In summary, the main difference lies in the level of sequence resolution. ASVs aim for the highest possible resolution by identifying unique sequences, while OTUs represent clusters of similar sequences based on a chosen threshold. The choice between ASVs and OTUs depends on the specific research goals, the desired level of taxonomic resolution, and considerations related to sequencing error handling and computational resources.

To translate into human terms: ASV identifies criminals by fingerprints or DNA, while OTU identifies by the image from a security camera.

A Dilemma for Direct-To-Retail Tests

My colleague words makes the points clearly: Problem is full length is twice as expensive. Consumers are not knowledgeable about the differences but are very cost aware. The cheapest and least reliable way is often the norm. A direct to retail test costing less than $400 is likely to use the more inaccurate processes.

A Dilemma for Data from Studies

We encounter the same issue often for studies, budget! Searching the US National Library of Medicine for ASV, I get 2,955 results

Searching the US National Library of Medicine for OTU, I get 9,180 results. We also see that ASV is replacing OTU starting around 2021.
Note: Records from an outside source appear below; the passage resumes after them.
-- pv_equiv track=rewrite | github.com/Glenmark-2/Leilife-Cafe-Food-and-Ordering-System | backend/ML/sentiment_analyzer.py | handle_negation
-- ===== SOURCE A (Python) =====
-- def handle_negation(text: str) -> str:
--     # Simple approach: prepend "NEG_" to words after "not" for the model to catch negation
--     words = text.split()
--     new_words = []
--     negate = False
--     for w in words:
--         if w in {"not", "hindi"}:  # Add more negation words if needed
--             negate = True
--             new_words.append(w)
--         elif negate:
--             new_words.append("NEG_" + w)
--             negate = False
--         else:
--             new_words.append(w)
--     return " ".join(new_words)
-- ===== SOURCE B (Python) =====
-- def handle_negation(text: str) -> str:
--     NEG = {"not", "hindi"}
--     words = text.split()
--     # Stateless: each word is decided from its predecessor via zip.
--     rest = ["NEG_" + w if p in NEG and w not in NEG else w
--             for p, w in zip(words, words[1:])]
--     return " ".join(words[:1] + rest)
-- ===== Notes on version B (the rewrite author's own statement) =====
-- stated objective: alternative
-- what changed: Replaces the stateful flag-carrying loop with a stateless look-back: each word is decided from its predecessor via zip(words, words[1:]) and a comprehension, then joined.
import Mathlib
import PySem

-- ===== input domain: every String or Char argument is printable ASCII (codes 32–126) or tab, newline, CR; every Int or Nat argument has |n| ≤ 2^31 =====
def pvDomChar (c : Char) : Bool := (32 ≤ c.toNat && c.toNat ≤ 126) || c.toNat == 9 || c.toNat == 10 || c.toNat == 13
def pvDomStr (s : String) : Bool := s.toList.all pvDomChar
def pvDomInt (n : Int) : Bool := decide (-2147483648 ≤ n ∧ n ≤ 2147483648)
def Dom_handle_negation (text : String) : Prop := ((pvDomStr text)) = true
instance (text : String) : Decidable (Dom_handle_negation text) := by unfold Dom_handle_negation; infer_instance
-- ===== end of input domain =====

-- B replaces A's stateful negate-flag loop by a stateless look-back at the previous word (zip+map); same cost, different decomposition.

-- the literal negation set test 'w in {"not", "hindi"}', shared by both ports
def pvIsNeg (w : String) : Bool := w == "not" || w == "hindi"

-- ===== PORT A =====
def handle_negation (text : String) : String :=
  let words := PySem.Str.split₀ text
  let st := words.foldl
    (fun (st : List String × Bool) w =>
      let (new_words, negate) := st
      if pvIsNeg w then (new_words ++ [w], true)
      else if negate then (new_words ++ ["NEG_" ++ w], false)
      else (new_words ++ [w], negate))
    ([], false)
  PySem.Str.join " " st.1

-- ===== PORT B =====
def handle_negation_alt (text : String) : String :=
  let words := PySem.Str.split₀ text
  let rest := (words.zip (PySem.List.slice words (some 1) none)).map
    (fun pw => if pvIsNeg pw.1 && !pvIsNeg pw.2 then "NEG_" ++ pw.2 else pw.2)
  PySem.Str.join " " (PySem.List.slice words none (some 1) ++ rest)

-- ===== PRECONDITION & SPEC =====
def Spec_handle_negation (text : String) (out : String) : Prop := out = handle_negation_alt text
instance (text : String) (out : String) : Decidable (Spec_handle_negation text out) := by unfold Spec_handle_negation; infer_instance

-- ===== CLAIM (what is proved, stated in full; the proofs are below) =====
def Claim_equal_handle_negation : Prop := ∀ (text : String), Dom_handle_negation text → Spec_handle_negation text (handle_negation text)

-- ===== LEMMAS AND PROOFS =====

-- proof-side recursion describing A's loop output
def pvGo : List String → Bool → List String
  | [], _ => []
  | w :: ws, neg =>
    if pvIsNeg w then w :: pvGo ws true
    else if neg then ("NEG_" ++ w) :: pvGo ws false
    else w :: pvGo ws false

theorem pvFoldA (ws : List String) (neg : Bool) (acc : List String) :
    (ws.foldl
      (fun (st : List String × Bool) w =>
        let (new_words, negate) := st
        if pvIsNeg w then (new_words ++ [w], true)
        else if negate then (new_words ++ ["NEG_" ++ w], false)
        else (new_words ++ [w], negate))
      (acc, neg)).1 = acc ++ pvGo ws neg := by
  induction ws generalizing neg acc with
  | nil => simp [pvGo]
  | cons w ws ih =>
    by_cases h : pvIsNeg w = true <;> cases neg <;>
      simp [pvGo, h, List.foldl_cons, ih]

theorem pvGoZip (ws : List String) (p : String) :
    pvGo ws (pvIsNeg p) =
      ((p :: ws).zip ws).map
        (fun pw => if pvIsNeg pw.1 && !pvIsNeg pw.2 then "NEG_" ++ pw.2 else pw.2) := by
  induction ws generalizing p with
  | nil => simp [pvGo]
  | cons w ws ih =>
    rw [List.zip_cons_cons, List.map_cons, ← ih w]
    by_cases hw : pvIsNeg w = true <;> by_cases hp : pvIsNeg p = true <;>
      simp [pvGo, hw, hp]

-- ===== VERDICT (by name: the statement is the Claim_ definition above) =====
theorem handle_negation_spec : Claim_equal_handle_negation := by
  intro text _
  unfold Spec_handle_negation handle_negation handle_negation_alt
  cases h : PySem.Str.split₀ text with
  | nil =>
    have h0 : PySem.List.slice ([] : List String) none (some (1 : Int)) = [] := by
      simpa using PySem.List.slice_to_natCast ([] : List String) 1
    simp [h0]
  | cons w ws =>
    have h1 : PySem.List.slice (w :: ws) (some (1 : Int)) none = ws := by
      simpa using PySem.List.slice_from_one (w :: ws)
    have h2 : PySem.List.slice (w :: ws) none (some (1 : Int)) = [w] := by
      simpa using PySem.List.slice_to_natCast (w :: ws) 1
    simp only [pvFoldA, h1, h2, List.nil_append]
    have h3 : pvGo (w :: ws) false = w :: pvGo ws (pvIsNeg w) := by
      by_cases hw : pvIsNeg w = true <;> simp [pvGo, hw]
    rw [h3, pvGoZip ws w, List.singleton_append]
This means that many studies published before 2021 may have correctly identified the bacteria impacted as little as 50% of the time. So, does Barley increases or decreases Bifidobacterium?
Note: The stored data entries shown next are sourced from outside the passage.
-- pv_equiv track=rewrite | github.com/adbcox/integrated-ai-platform | framework/execution_event_aggregation.py | aggregate_events_by_job
-- ===== SOURCE A (Python) =====
-- from typing import Any
--
-- def aggregate_events_by_job(events: list[dict[str, Any]]) -> dict[str, Any]:
--     if not events:
--         return {}
--     job_events = {}
--     for event in events:
--         if not isinstance(event, dict):
--             continue
--         job_id = event.get("job_id")
--         if not job_id:
--             continue
--         if job_id not in job_events:
--             job_events[job_id] = []
--         job_events[job_id].append(event)
--     return {job_id: job_events[job_id] for job_id in sorted(job_events.keys())}
-- ===== SOURCE B (Python) =====
-- from itertools import groupby
--
--
-- def aggregate_events_by_job(events: list) -> dict:
--     key = lambda e: e.get("job_id")
--     qualifying = [e for e in events if isinstance(e, dict) and e.get("job_id")]
--     return {k: list(grp) for k, grp in groupby(sorted(qualifying, key=key), key=key)}
-- ===== Notes on version B (the rewrite author's own statement) =====
-- stated objective: alternative
-- what changed: Replaces A's dict-accumulate-then-sort-keys grouping with filter qualifying events, one stable sort on the job_id key and an itertools.groupby pass over consecutive equal keys.
import Mathlib
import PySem

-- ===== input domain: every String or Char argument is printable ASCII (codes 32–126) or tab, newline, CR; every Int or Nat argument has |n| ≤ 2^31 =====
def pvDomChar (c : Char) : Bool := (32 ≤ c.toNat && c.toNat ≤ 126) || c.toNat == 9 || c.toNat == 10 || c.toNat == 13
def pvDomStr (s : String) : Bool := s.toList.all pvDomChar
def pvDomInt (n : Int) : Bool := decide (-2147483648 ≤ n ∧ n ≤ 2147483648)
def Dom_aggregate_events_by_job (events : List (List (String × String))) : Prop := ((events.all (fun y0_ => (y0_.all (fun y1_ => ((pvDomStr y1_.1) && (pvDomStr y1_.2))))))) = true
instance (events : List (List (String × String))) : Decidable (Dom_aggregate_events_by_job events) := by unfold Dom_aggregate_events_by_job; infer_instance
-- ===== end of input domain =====

-- B replaces A's dict-accumulate-then-sort-keys grouping by filter, stable sort on the job_id key
-- and a single groupby-style pass over consecutive equal keys (objective: alternative decomposition).

-- shared helper: Python's event.get("job_id") (both A and B call it)
def getJobId (e : List (String × String)) : Option String := (PySem.Dict.mk e).get? "job_id"

-- ===== PORT A =====
-- `isinstance(event, dict)` is always true under the type convention (events is a list of dicts).
def aggregate_events_by_job (events : List (List (String × String))) : List (String × List (List (String × String))) :=
  if events = [] then []
  else
    let job_events : PySem.Dict String (List (List (String × String))) :=
      events.foldl (fun d event =>
        match getJobId event with
        | none => d                                  -- "if not job_id: continue" (None case)
        | some jid =>
          if jid = "" then d                         -- "if not job_id: continue" (empty-string case)
          else
            let d1 := if d.contains jid then d else d.insert jid []   -- "if job_id not in job_events: job_events[job_id] = []"
            d1.insert jid (d1.getD jid [] ++ [event]))                -- "job_events[job_id].append(event)"
        PySem.Dict.empty
    -- {job_id: job_events[job_id] for job_id in sorted(job_events.keys())}; key always present, so getD is exact
    (PySem.List.sorted job_events.keys (fun k => k) false).map (fun jid => (jid, job_events.getD jid []))

-- ===== PORT B =====
-- truthiness test of e.get("job_id")
def evTruthy (e : List (String × String)) : Bool :=
  match getJobId e with
  | none => false
  | some s => !(s == "")

-- key = lambda e: e.get("job_id"); on qualifying events the key is present, so getD "" is exact
def evKey (e : List (String × String)) : String := (getJobId e).getD ""

-- itertools.groupby over the sort key, each group collected into a list
def groupRuns : List (List (String × String)) → List (String × List (List (String × String)))
  | [] => []
  | e :: rest =>
    (evKey e, e :: rest.takeWhile (fun x => evKey x == evKey e)) ::
    groupRuns (rest.dropWhile (fun x => evKey x == evKey e))
termination_by l => l.length
decreasing_by
  exact Nat.lt_succ_of_le (List.length_dropWhile_le _ _)

def aggregate_events_by_job_alt (events : List (List (String × String))) : List (String × List (List (String × String))) :=
  let qualifying := events.filter evTruthy
  groupRuns (PySem.List.sorted qualifying evKey false)

-- ===== PRECONDITION & SPEC =====
def Spec_aggregate_events_by_job (events : List (List (String × String))) (out : List (String × List (List (String × String)))) : Prop := out = aggregate_events_by_job_alt events
instance (events : List (List (String × String))) (out : List (String × List (List (String × String)))) : Decidable (Spec_aggregate_events_by_job events out) := by unfold Spec_aggregate_events_by_job; infer_instance

-- ===== CLAIM (what is proved, stated in full; the proofs are below) =====
def Claim_equal_aggregate_events_by_job : Prop := ∀ (events : List (List (String × String))), Dom_aggregate_events_by_job events → Spec_aggregate_events_by_job events (aggregate_events_by_job events)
In addition to possible confounders with selection of control and subjects in the study, we must now consider the possibility of misidentification of the bacteria. For myself and microbiome prescription’s expert system, this is not a major issue because we are using a fuzzy logic expert system. Suggestions are based on most probable given the data available.

Many medical practitioners (MDs and naturopaths) are not trained in this area and resort to a naïve deterministic approach.
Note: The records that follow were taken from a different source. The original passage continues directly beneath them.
-- pv_equiv track=rewrite | github.com/wa3l/TweetSearch | engn.py | bigrams
-- ===== SOURCE A (Python) =====
-- def bigrams(term, pos):
--   """Generate bigrams for wildcard subset"""
--   k = 2
--   bigrams = []
--   if pos == 'start': bigrams.append("$" + term[0:k-1])
--   i = 0
--   while i < len(term) - (k - 1):
--     bigrams.append(term[i:i+k])
--     i += 1
--   if pos == 'end': bigrams.append(term[-(k-1):] + "$")
--   return [t for t in bigrams if len(t) == k]
-- ===== SOURCE B (Python) =====
-- def bigrams(term, pos):
--   """Generate bigrams for wildcard subset"""
--   padded = "$" + term if pos == 'start' else term + "$" if pos == 'end' else term
--   return [padded[i:i+2] for i in range(len(padded) - 1)]
-- ===== Notes on version B (the rewrite author's own statement) =====
-- stated objective: simpler
-- what changed: B pre-pads the term with the '$' marker according to pos and emits all adjacent length-2 windows in one uniform list comprehension, replacing A's separate marker-append branches, explicit while-loop with repeated appends, and final length filter.
import Mathlib
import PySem

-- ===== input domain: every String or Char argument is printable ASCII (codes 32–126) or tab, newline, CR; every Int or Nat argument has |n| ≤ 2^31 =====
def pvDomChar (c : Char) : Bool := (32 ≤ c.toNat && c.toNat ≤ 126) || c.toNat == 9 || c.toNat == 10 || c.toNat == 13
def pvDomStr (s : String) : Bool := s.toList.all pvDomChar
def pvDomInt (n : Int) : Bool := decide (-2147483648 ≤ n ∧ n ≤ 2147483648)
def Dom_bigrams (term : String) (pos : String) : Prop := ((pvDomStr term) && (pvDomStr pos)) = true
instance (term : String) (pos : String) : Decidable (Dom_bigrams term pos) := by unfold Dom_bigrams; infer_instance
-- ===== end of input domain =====

-- B builds the padded string up front and slides one uniform window, replacing A's
-- marker branches plus final length filter; objective: simpler, same output.

-- ===== PORT A =====
-- literal transliteration of A: optional start marker, while-loop over i, optional
-- end marker, final filter keeping only length-2 entries
def bigrams (term : String) (pos : String) : List String :=
  let t : List Char := term.toList
  let bs0 : List (List Char) :=
    if pos = "start" then [['$'] ++ PySem.List.slice t (some 0) (some (2 - 1))] else []
  let bs1 : List (List Char) :=
    (PySem.List.pyRange 0 (PySem.List.len t - (2 - 1)) 1).foldl
      (fun acc i => acc ++ [PySem.List.slice t (some i) (some (i + 2))]) bs0
  let bs2 : List (List Char) :=
    if pos = "end" then bs1 ++ [PySem.List.slice t (some (-(2 - 1))) none ++ ['$']] else bs1
  (bs2.filter (fun u => u.length == 2)).map (fun u => String.ofList u)

-- ===== PORT B =====
-- literal transliteration of B: pad, then one sliding-window comprehension
def bigrams_alt (term : String) (pos : String) : List String :=
  let padded : List Char :=
    if pos = "start" then '$' :: term.toList
    else if pos = "end" then term.toList ++ ['$']
    else term.toList
  (PySem.List.pyRange 0 (PySem.List.len padded - 1) 1).map
    (fun i => String.ofList (PySem.List.slice padded (some i) (some (i + 2))))

-- ===== PRECONDITION & SPEC =====
def Spec_bigrams (term : String) (pos : String) (out : List String) : Prop := out = bigrams_alt term pos
instance (term : String) (pos : String) (out : List String) : Decidable (Spec_bigrams term pos out) := by unfold Spec_bigrams; infer_instance

-- ===== CLAIM (what is proved, stated in full; the proofs are below) =====
def Claim_equal_bigrams : Prop := ∀ (term : String) (pos : String), Dom_bigrams term pos → Spec_bigrams term pos (bigrams term pos)

-- ===== LEMMAS AND PROOFS =====

/-- The adjacent-pairs function both programs compute in the middle. -/
def pvPairs : List Char → List (List Char)
  | a :: b :: r => [a, b] :: pvPairs (b :: r)
  | _ => []

theorem pvPairs_len {l : List Char} {u : List Char} (h : u ∈ pvPairs l) : u.length = 2 := by
  induction l with
  | nil => simp [pvPairs] at h
  | cons a r ih =>
    cases r with
    | nil => simp [pvPairs] at h
    | cons b r' =>
      simp only [pvPairs, List.mem_cons] at h
      rcases h with h | h
      · subst h; rfl
      · exact ih h

theorem pvPairs_append (l : List Char) (h : l ≠ []) (c : Char) :
    pvPairs (l ++ [c]) = pvPairs l ++ [[l.getLast h, c]] := by
  induction l with
  | nil => exact absurd rfl h
  | cons x r ih =>
    cases r with
    | nil => rfl
    | cons y r' =>
      simp only [List.cons_append, pvPairs]
      rw [show y :: (r' ++ [c]) = (y :: r') ++ [c] from rfl, ih (by simp)]
      simp [List.getLast]

/-- windows as a map over `range` equal the pairs function. -/
theorem pv_windows_eq_pairs (l : List Char) :
    (List.range (l.length - 1)).map (fun j => (l.drop j).take 2) = pvPairs l := by
  induction l with
  | nil => rfl
  | cons a r ih =>
    cases r with
    | nil => rfl
    | cons b r' =>
      have hlen : (a :: b :: r').length - 1 = (b :: r').length - 1 + 1 := by
        simp
      rw [hlen, List.range_succ_eq_map, List.map_cons, List.map_map]
      refine congrArg₂ List.cons rfl ?_
      rw [← ih]
      rfl

/-- The uniform window pass of both ports equals `pvPairs`. -/
theorem pv_win_map (l : List Char) :
    (PySem.List.pyRange 0 (PySem.List.len l - 1) 1).map
      (fun i => PySem.List.slice l (some i) (some (i + 2))) = pvPairs l := by
  cases l with
  | nil => decide
  | cons a r =>
    have h1 : PySem.List.len (a :: r) - 1 = (((a :: r).length - 1 : Nat) : Int) := by
      simp [PySem.List.len_eq]
    rw [h1, PySem.List.pyRange_zero_natCast, List.map_map]
    rw [← pv_windows_eq_pairs (a :: r)]
    refine List.map_congr_left ?_
    intro j hj
    simp only [Function.comp]
    have h2 : ((j : Int) + 2) = ((j + 2 : Nat) : Int) := by push_cast; ring
    rw [h2, PySem.List.slice_natCast]
    congr 1
    omega

theorem pv_winA (l : List Char) (init : List (List Char)) :
    (PySem.List.pyRange 0 (PySem.List.len l - 1) 1).foldl
      (fun acc i => acc ++ [PySem.List.slice l (some i) (some (i + 2))]) init
      = init ++ pvPairs l := by
  rw [PySem.List.foldl_append_singleton_eq_map, pv_win_map]

theorem pv_filter_pairs (l : List Char) :
    (pvPairs l).filter (fun u => u.length == 2) = pvPairs l := by
  apply List.filter_eq_self.mpr
  intro u hu
  simp [pvPairs_len hu]

theorem pv_win_map' (l : List Char) :
    (PySem.List.pyRange 0 (PySem.List.len l - 1) 1).map
      (fun i => String.ofList (PySem.List.slice l (some i) (some (i + 2))))
      = (pvPairs l).map (fun u => String.ofList u) := by
  rw [← pv_win_map l, List.map_map]
  rfl

theorem pv_drop_last (a : Char) (r : List Char) :
    (a :: r).drop ((a :: r).length - 1) = [(a :: r).getLast (by simp)] := by
  induction r generalizing a with
  | nil => rfl
  | cons b r' ih =>
    have := ih b
    simpa using this

-- ===== VERDICT (by name: the statement is the Claim_ definition above) =====
theorem bigrams_spec : Claim_equal_bigrams := by
  intro term pos _
  show bigrams term pos = bigrams_alt term pos
  unfold bigrams bigrams_alt
  have h21 : ((2 : Int) - 1) = 1 := by decide
  cases hterm : term.toList with
  | nil =>
    by_cases hs : pos = "start"
    · subst hs; decide
    · by_cases he : pos = "end"
      · subst he; decide
      · simp only [if_neg hs, if_neg he, h21]
        rw [pv_winA]
        simp [pvPairs]
  | cons a r =>
    by_cases hs : pos = "start"
    · subst hs
      simp only [reduceIte, h21]
      rw [pv_winA, pv_win_map']
      have hsl : PySem.List.slice (a :: r) (some 0) (some 1) = [a] := by
        simp [PySem.List.slice]
      rw [hsl, if_neg (show ¬ ("start" : String) = "end" from by decide)]
      rw [show ([['$'] ++ [a]] : List (List Char)) ++ pvPairs (a :: r)
            = ['$', a] :: pvPairs (a :: r) from rfl]
      rw [List.filter_cons_of_pos (by simp), pv_filter_pairs]
      rfl
    · by_cases he : pos = "end"
      · subst he
        simp only [h21, if_neg hs]
        rw [pv_winA, pv_win_map']
        have hsl : PySem.List.slice (a :: r) (some (-1)) none = [(a :: r).getLast (by simp)] := by
          rw [PySem.List.slice_from_neg_one]
          exact pv_drop_last a r
        have hp := pvPairs_append (a :: r) (by simp) '$'
        rw [List.cons_append] at hp
        simp [hsl, hp, List.filter_append, pv_filter_pairs]
      · simp only [if_neg hs, if_neg he, h21]
        rw [pv_winA, pv_win_map', List.nil_append, pv_filter_pairs]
Additional Suggested Literature

A comparison of bioinformatics pipelines for compositional analysis of the human gut microbiome [2023]

The differences of the same sample, Bacterial genera profile. Top 10 most abundant bacterial genera per pipeline resulted in a total of 16 unique genera.

Microbiome Analysis via OTU and ASV-Based Pipelines—A Comparative Interpretation of Ecological Data in WWTP Systems [2022]

  • Additional recent work has shown that individual pipelines themselves may be biased toward certain phyla [15,21]
  • The Illumina sequencing output reported an average quality of Q30 ≥ 81.9%.

Ranking the biases: The choice of OTUs vs. ASVs in 16S rRNA amplicon data analysis has stronger effects on diversity measures than rarefaction and OTU identity threshold [2021]

  • Based on mock communities, ASV-based approaches had a higher sensitivity in detecting the bacterial strains present, sometimes at the expense of specificity [1720]
  • OTUs detected much higher amounts of Verrucomicrobiae in the seston and sediment samples than were detected by the ASV approach. These differences are surprising given that both OTU and ASV approaches classified sequences to the same database.

Bottom Line

In dealing with microbiomes in a clinical setting, we have multiple fuzziness:

  • The actual bacteria being reported (and the amount) is not reliable (in the common sense of that word), it is probable.
  • When trying to modify the microbiome, the impact on the reported bacteria is not reliable (in the common sense of that word), it is probable.

This means using a single study has significant risk. With a diverse collections of studies and facts, then a fuzzy logic expert system results in significantly reduced risk and a higher probability of successful manipulation. It also illustrates why the Large Language Model (i.e. ChatGPT style) is very inappropriate. and likely machine learning also.

As of this writing, Microbiome Prescription has 10,390 Citations from US National Library of Medicine resulting in 2,415,340 facts in it’s expert system.